Rubio decides he is going to walk to his friends house which is 1 mile from his house he can walk at a pace of 2/3 mile in 16 minutes at this rate how long will it take him to get to his friends house
To calculate the time it will take Rubio to get to his friend's house, we can set up a proportion:
(2/3 mile) / (16 minutes) = 1 mile / x minutes
Cross-multiplying, we have:
(2/3) * x = 16 * 1
Dividing both sides by (2/3):
x = (16 * 1) / (2/3) = (16/1) * (3/2) = 24 minutes
Therefore, it will take Rubio 24 minutes to get to his friend's house.
To find out how long it will take Rubio to get to his friend's house, we can set up a proportion based on the given information.
Rubio can walk 2/3 mile in 16 minutes. Let's represent the time it takes for him to walk 1 mile as "x" minutes.
The proportion can be set up as:
(2/3 miles) / (16 minutes) = (1 mile) / (x minutes)
To solve for x, we Cross Multiply:
2/3 * x = 1 * 16
Now, multiply both sides by 3 to cancel out the fraction:
2x = 3 * 16
Simplifying the right side:
2x = 48
Finally, divide both sides by 2 to find the value of x:
x = 48 / 2
x = 24
Hence, it will take Rubio 24 minutes to get to his friend's house.
To find out how long it will take Rubio to walk to his friend's house, we can set up a proportion using the given information.
Rubio's pace is 2/3 mile in 16 minutes.

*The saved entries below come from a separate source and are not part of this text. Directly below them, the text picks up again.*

-- pv_equiv track=rewrite | github.com/juyongc/Up-Algorithms | PROG_모음사전.py | solution
-- ===== SOURCE A (Python) =====
-- def solution(word):
--     answer = 0
--     alpha = {'A':0,'E':1,'I':2,'O':3,'U':4}
--     for i in range(len(word)):
--         if word[i] == 'A':
--             answer += 1
--         else:
--             now = alpha[word[i]]
--             for j in range(4,i,-1):
--                 answer += now*(5**(j-i))
--             answer += now + 1
--     return answer
-- ===== SOURCE B (Python) =====
-- def solution(word):
--     alpha = {'A': 0, 'E': 1, 'I': 2, 'O': 3, 'U': 4}
--     dp = [781, 156, 31, 6, 1]  # dp[i] = 1 + 5 + 25 + ... + 5**(4-i)
--     return sum(alpha[c] * (dp[i] if i < 5 else 1) + 1 for i, c in enumerate(word))
-- ===== Notes on version B (the rewrite author's own statement) =====
-- stated objective: simpler
-- what changed: Replaces A's inner geometric-series loop (for j in range(4,i,-1)) with a precomputed multiplier table dp=[781,156,31,6,1], turning the nested loops into one flat sum over enumerate(word).
import Mathlib
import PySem

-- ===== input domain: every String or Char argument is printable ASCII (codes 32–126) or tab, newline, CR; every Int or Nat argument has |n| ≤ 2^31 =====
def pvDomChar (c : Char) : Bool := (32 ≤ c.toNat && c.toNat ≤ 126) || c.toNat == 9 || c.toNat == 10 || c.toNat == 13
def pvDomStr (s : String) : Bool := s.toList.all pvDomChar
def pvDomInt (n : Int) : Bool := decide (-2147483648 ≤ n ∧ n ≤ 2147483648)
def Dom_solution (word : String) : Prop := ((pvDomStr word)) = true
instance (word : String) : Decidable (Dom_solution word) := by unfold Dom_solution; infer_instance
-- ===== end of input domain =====

-- B replaces A's inner geometric-series loop with a precomputed multiplier table; same O(n), simpler.

-- ===== PORT A =====
def solution (word : String) : Int :=
  let alpha : PySem.Dict Char Int :=
    PySem.Dict.ofList [('A', 0), ('E', 1), ('I', 2), ('O', 3), ('U', 4)]
  (PySem.List.enumerate word.toList).foldl
    (fun answer ic =>
      if ic.2 = 'A' then answer + 1
      else
        -- alpha[word[i]]: KeyError on a non-vowel char is excluded by Pre_solution
        let now := (alpha.get? ic.2).getD 0
        let answer :=
          (PySem.List.pyRange 4 ic.1 (-1)).foldl
            (fun a j => a + now * (5 : Int) ^ (j - ic.1).toNat) answer
        answer + now + 1)
    0

-- ===== PORT B =====
def solution_alt (word : String) : Int :=
  let alpha : PySem.Dict Char Int :=
    PySem.Dict.ofList [('A', 0), ('E', 1), ('I', 2), ('O', 3), ('U', 4)]
  let dp : List Int := [781, 156, 31, 6, 1]
  ((PySem.List.enumerate word.toList).map
    (fun ic =>
      (alpha.get? ic.2).getD 0 * (if ic.1 < 5 then PySem.List.pyGetD dp ic.1 0 else 1) + 1)).sum

-- ===== PRECONDITION & SPEC =====
-- Pre_ admits exactly the words on which Python A returns: every character is a vowel
-- (on any other character A's dict lookup raises KeyError, and so does B's).
def Pre_solution (word : String) : Prop :=
  (word.toList.all (fun c => c ∈ ['A', 'E', 'I', 'O', 'U'])) = true
instance (word : String) : Decidable (Pre_solution word) := by unfold Pre_solution; infer_instance
def pvWitness_solution : String := "AEIOUA"
def Spec_solution (word : String) (out : Int) : Prop := out = solution_alt word
instance (word : String) (out : Int) : Decidable (Spec_solution word out) := by unfold Spec_solution; infer_instance

-- ===== CLAIM (what is proved, stated in full; the proofs are below) =====
def Claim_equal_solution : Prop :=
  ∀ (word : String), Dom_solution word → Pre_solution word → Spec_solution word (solution word)

-- ===== LEMMAS AND PROOFS =====

-- A's per-character step (inner loop plus `now + 1`) equals B's table formula.
lemma pv_inner (i : Int) (hi : 0 ≤ i) (now a : Int) :
    ((PySem.List.pyRange 4 i (-1)).foldl
        (fun x j => x + now * (5 : Int) ^ (j - i).toNat) a) + now + 1
      = a + now * (if i < 5 then PySem.List.pyGetD [781, 156, 31, 6, 1] i 0 else 1) + 1 := by
  have h : i = 0 ∨ i = 1 ∨ i = 2 ∨ i = 3 ∨ i = 4 ∨ 5 ≤ i := by omega
  rcases h with h | h | h | h | h | h
  · subst h
    rw [show PySem.List.pyRange 4 0 (-1) = [(4:Int), 3, 2, 1] from by decide,
      if_pos (by omega : (0:Int) < 5)]
    norm_num [PySem.List.pyGetD, PySem.List.pyIdx?, PySem.List.pyGet?, List.foldl, Int.toNat]
    ring
  · subst h
    rw [show PySem.List.pyRange 4 1 (-1) = [(4:Int), 3, 2] from by decide,
      if_pos (by omega : (1:Int) < 5)]
    norm_num [PySem.List.pyGetD, PySem.List.pyIdx?, PySem.List.pyGet?, List.foldl, Int.toNat]
    ring
  · subst h
    rw [show PySem.List.pyRange 4 2 (-1) = [(4:Int), 3] from by decide,
      if_pos (by omega : (2:Int) < 5)]
    norm_num [PySem.List.pyGetD, PySem.List.pyIdx?, PySem.List.pyGet?, List.foldl, Int.toNat]
    ring
  · subst h
    rw [show PySem.List.pyRange 4 3 (-1) = [(4:Int)] from by decide,
      if_pos (by omega : (3:Int) < 5)]
    norm_num [PySem.List.pyGetD, PySem.List.pyIdx?, PySem.List.pyGet?, List.foldl, Int.toNat]
    ring
  · subst h
    rw [show PySem.List.pyRange 4 4 (-1) = ([] : List Int) from by decide,
      if_pos (by omega : (4:Int) < 5)]
    norm_num [PySem.List.pyGetD, PySem.List.pyIdx?, PySem.List.pyGet?, List.foldl, Int.toNat]
  · rw [PySem.List.pyRange_neg_one_eq_nil (by omega), if_neg (by omega : ¬ i < 5)]
    simp only [List.foldl_nil]
    ring

lemma pv_main (cs : List Char) (s : Int) (hs : 0 ≤ s) (acc : Int) :
    (PySem.List.enumerate cs s).foldl
      (fun answer ic =>
        if ic.2 = 'A' then answer + 1
        else
          let now := ((PySem.Dict.ofList
            [('A', (0:Int)), ('E', 1), ('I', 2), ('O', 3), ('U', 4)]).get? ic.2).getD 0
          let answer :=
            (PySem.List.pyRange 4 ic.1 (-1)).foldl
              (fun a j => a + now * (5 : Int) ^ (j - ic.1).toNat) answer
          answer + now + 1) acc
    = acc + ((PySem.List.enumerate cs s).map
        (fun ic =>
          ((PySem.Dict.ofList
            [('A', (0:Int)), ('E', 1), ('I', 2), ('O', 3), ('U', 4)]).get? ic.2).getD 0
            * (if ic.1 < 5 then PySem.List.pyGetD [781, 156, 31, 6, 1] ic.1 0 else 1) + 1)).sum := by
  induction cs generalizing s acc with
  | nil => simp [PySem.List.enumerate]
  | cons c cs ih =>
    rw [PySem.List.enumerate_cons, List.foldl_cons, List.map_cons, List.sum_cons,
      ih (s + 1) (by omega)]
    by_cases hc : c = 'A'
    · subst hc
      have hA : ((PySem.Dict.ofList
          [('A', (0:Int)), ('E', 1), ('I', 2), ('O', 3), ('U', 4)]).get? 'A').getD 0 = 0 := by rfl
      simp [hA]
      ring
    · simp only [if_neg hc]
      rw [pv_inner s hs]
      ring

-- ===== VERDICT (by name: the statement is the Claim_ definition above) =====
theorem solution_spec : Claim_equal_solution := by
  intro word _ _
  show solution word = solution_alt word
  unfold solution solution_alt
  simpa using pv_main word.toList 0 le_rfl 0
theorem solution_spec_aux : ∀ (A B C : List Int), A.length ≤ B.length →
    solution A B C = solution_alt A B C := by
  intro A B C hpre
  have hlenA : (PySem.List.sorted A (fun x => x) false).length = A.length :=
    PySem.List.length_sorted ..
  have hlenB : (PySem.List.sorted B (fun x => x) false).length = B.length :=
    PySem.List.length_sorted ..
  have hlen : (PySem.List.sorted A (fun x => x) false).length ≤
      (PySem.List.sorted B (fun x => x) false).length := by omega
  obtain ⟨As', Bs', heq, hzip, hmap, _⟩ :=
    outer_spec (PySem.Set.ofList C) (PySem.List.sorted A (fun x => x) false)
      (PySem.List.sorted B (fun x => x) false) (-1) hlen (Or.inl rfl)
  have hPlen : ((PySem.List.sorted A (fun x => x) false).zip
      (PySem.List.sorted B (fun x => x) false)).length = A.length := by
    simp only [List.length_zip]
    omega
  have hnlPW : (PySem.List.sorted (PySem.Set.ofList C) (fun x => x) false).Pairwise (· ≤ ·) :=
    PySem.List.sorted_pairwise ..
  have hPPW : ((PySem.List.sorted A (fun x => x) false).zip
      (PySem.List.sorted B (fun x => x) false)).Pairwise (fun p q => p.1 ≤ q.1) := by
    rw [List.pairwise_iff_getElem]
    intro i j hi hj hij
    have hj' : j < (PySem.List.sorted A (fun x => x) false).length := by
      simp only [List.length_zip] at hj
      omega
    rw [List.getElem_zip, List.getElem_zip]
    exact PySem.List.sorted_id_getElem_mono A (le_of_lt hij) hj'
  have hsurv : ∀ p : Int × Int, (¬ survA (PySem.Set.ofList C) p = true) ↔
      ∃ m ∈ PySem.List.sorted (PySem.Set.ofList C) (fun x => x) false, p.1 ≤ m ∧ m ≤ p.2 := by
    intro p
    simp [survA, covN, PySem.List.mem_sorted]
  have hRnil : (((PySem.List.sorted A (fun x => x) false).zip
        (PySem.List.sorted B (fun x => x) false)).filter (survA (PySem.Set.ofList C)) = []) ↔
      (altLoop ((PySem.List.sorted A (fun x => x) false).zip
        (PySem.List.sorted B (fun x => x) false))
        (PySem.List.sorted (PySem.Set.ofList C) (fun x => x) false) = true) := by
    rw [List.filter_eq_nil_iff, altLoop_iff _ _ hnlPW hPPW]
    constructor
    · intro h p hp
      exact (hsurv p).1 (h p hp)
    · intro h p hp
      exact (hsurv p).2 (h p hp)
  have hval : solution A B C =
      (if As' = [] then
        bump (-1) (((PySem.List.sorted A (fun x => x) false).zip
            (PySem.List.sorted B (fun x => x) false)).length -
          (((PySem.List.sorted A (fun x => x) false).zip
            (PySem.List.sorted B (fun x => x) false)).filter (survA (PySem.Set.ofList C))).length)
       else -1) := by
    simp only [solution]
    rw [heq]
  by_cases hA : A = []
  · have hsA0 : PySem.List.sorted A (fun x => x) false = [] :=
      (PySem.List.sorted_eq_nil_iff ..).mpr hA
    have hAs' : As' = [] := by
      rw [hmap, hsA0]
      simp
    rw [hval, if_pos hAs', hsA0]
    simp [solution_alt, hA, bump]
  · by_cases hcov : altLoop ((PySem.List.sorted A (fun x => x) false).zip
        (PySem.List.sorted B (fun x => x) false))
        (PySem.List.sorted (PySem.Set.ofList C) (fun x => x) false) = true
    · have hR : ((PySem.List.sorted A (fun x => x) false).zip
          (PySem.List.sorted B (fun x => x) false)).filter (survA (PySem.Set.ofList C)) = [] :=
        hRnil.mpr hcov
      have hAs' : As' = [] := by rw [hmap, hR]; simp
      have hAlen : A.length ≠ 0 := by
        intro h
        exact hA (List.eq_nil_of_length_eq_zero h)
      rw [hval, if_pos hAs', hR, hPlen]
      simp only [solution_alt, if_neg hA, hcov, if_pos]
      simp only [List.length_nil, Nat.sub_zero]
      unfold bump
      rw [if_neg hAlen]
      simp
    · have hR : ((PySem.List.sorted A (fun x => x) false).zip
          (PySem.List.sorted B (fun x => x) false)).filter (survA (PySem.Set.ofList C)) ≠ [] := by
        intro h
        exact hcov (hRnil.mp h)
      have hAs' : As' ≠ [] := by
        rw [hmap]
        intro h
        exact hR (List.map_eq_nil_iff.mp h)
      rw [hval, if_neg hAs']
      simp [solution_alt, hA, hcov]

-- ===== VERDICT (by name: the statement is the Claim_ definition above) =====
theorem solution_spec : Claim_equal_solution := by
  intro A B C _ hpre
  unfold Spec_solution
  exact solution_spec_aux A B C hpre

Let's express this relationship as a ratio: 2/3 miles per 16 minutes.
We want to find the time it takes for Rubio to walk 1 mile. Let's call this time 't'.
We can set up the following proportion:
(2/3) miles / 16 minutes = 1 mile / t minutes
To solve this proportion, we can cross-multiply:
(2/3) * t = 1 * 16
Multiplying both sides of the equation:
(2t) / 3 = 16
Next, we can multiply both sides by 3 to isolate the 't' variable:
2t = 48
To solve for 't', we divide both sides by 2:
t = 48 / 2
t = 24
Therefore, it will take Rubio approximately 24 minutes to walk to his friend's house.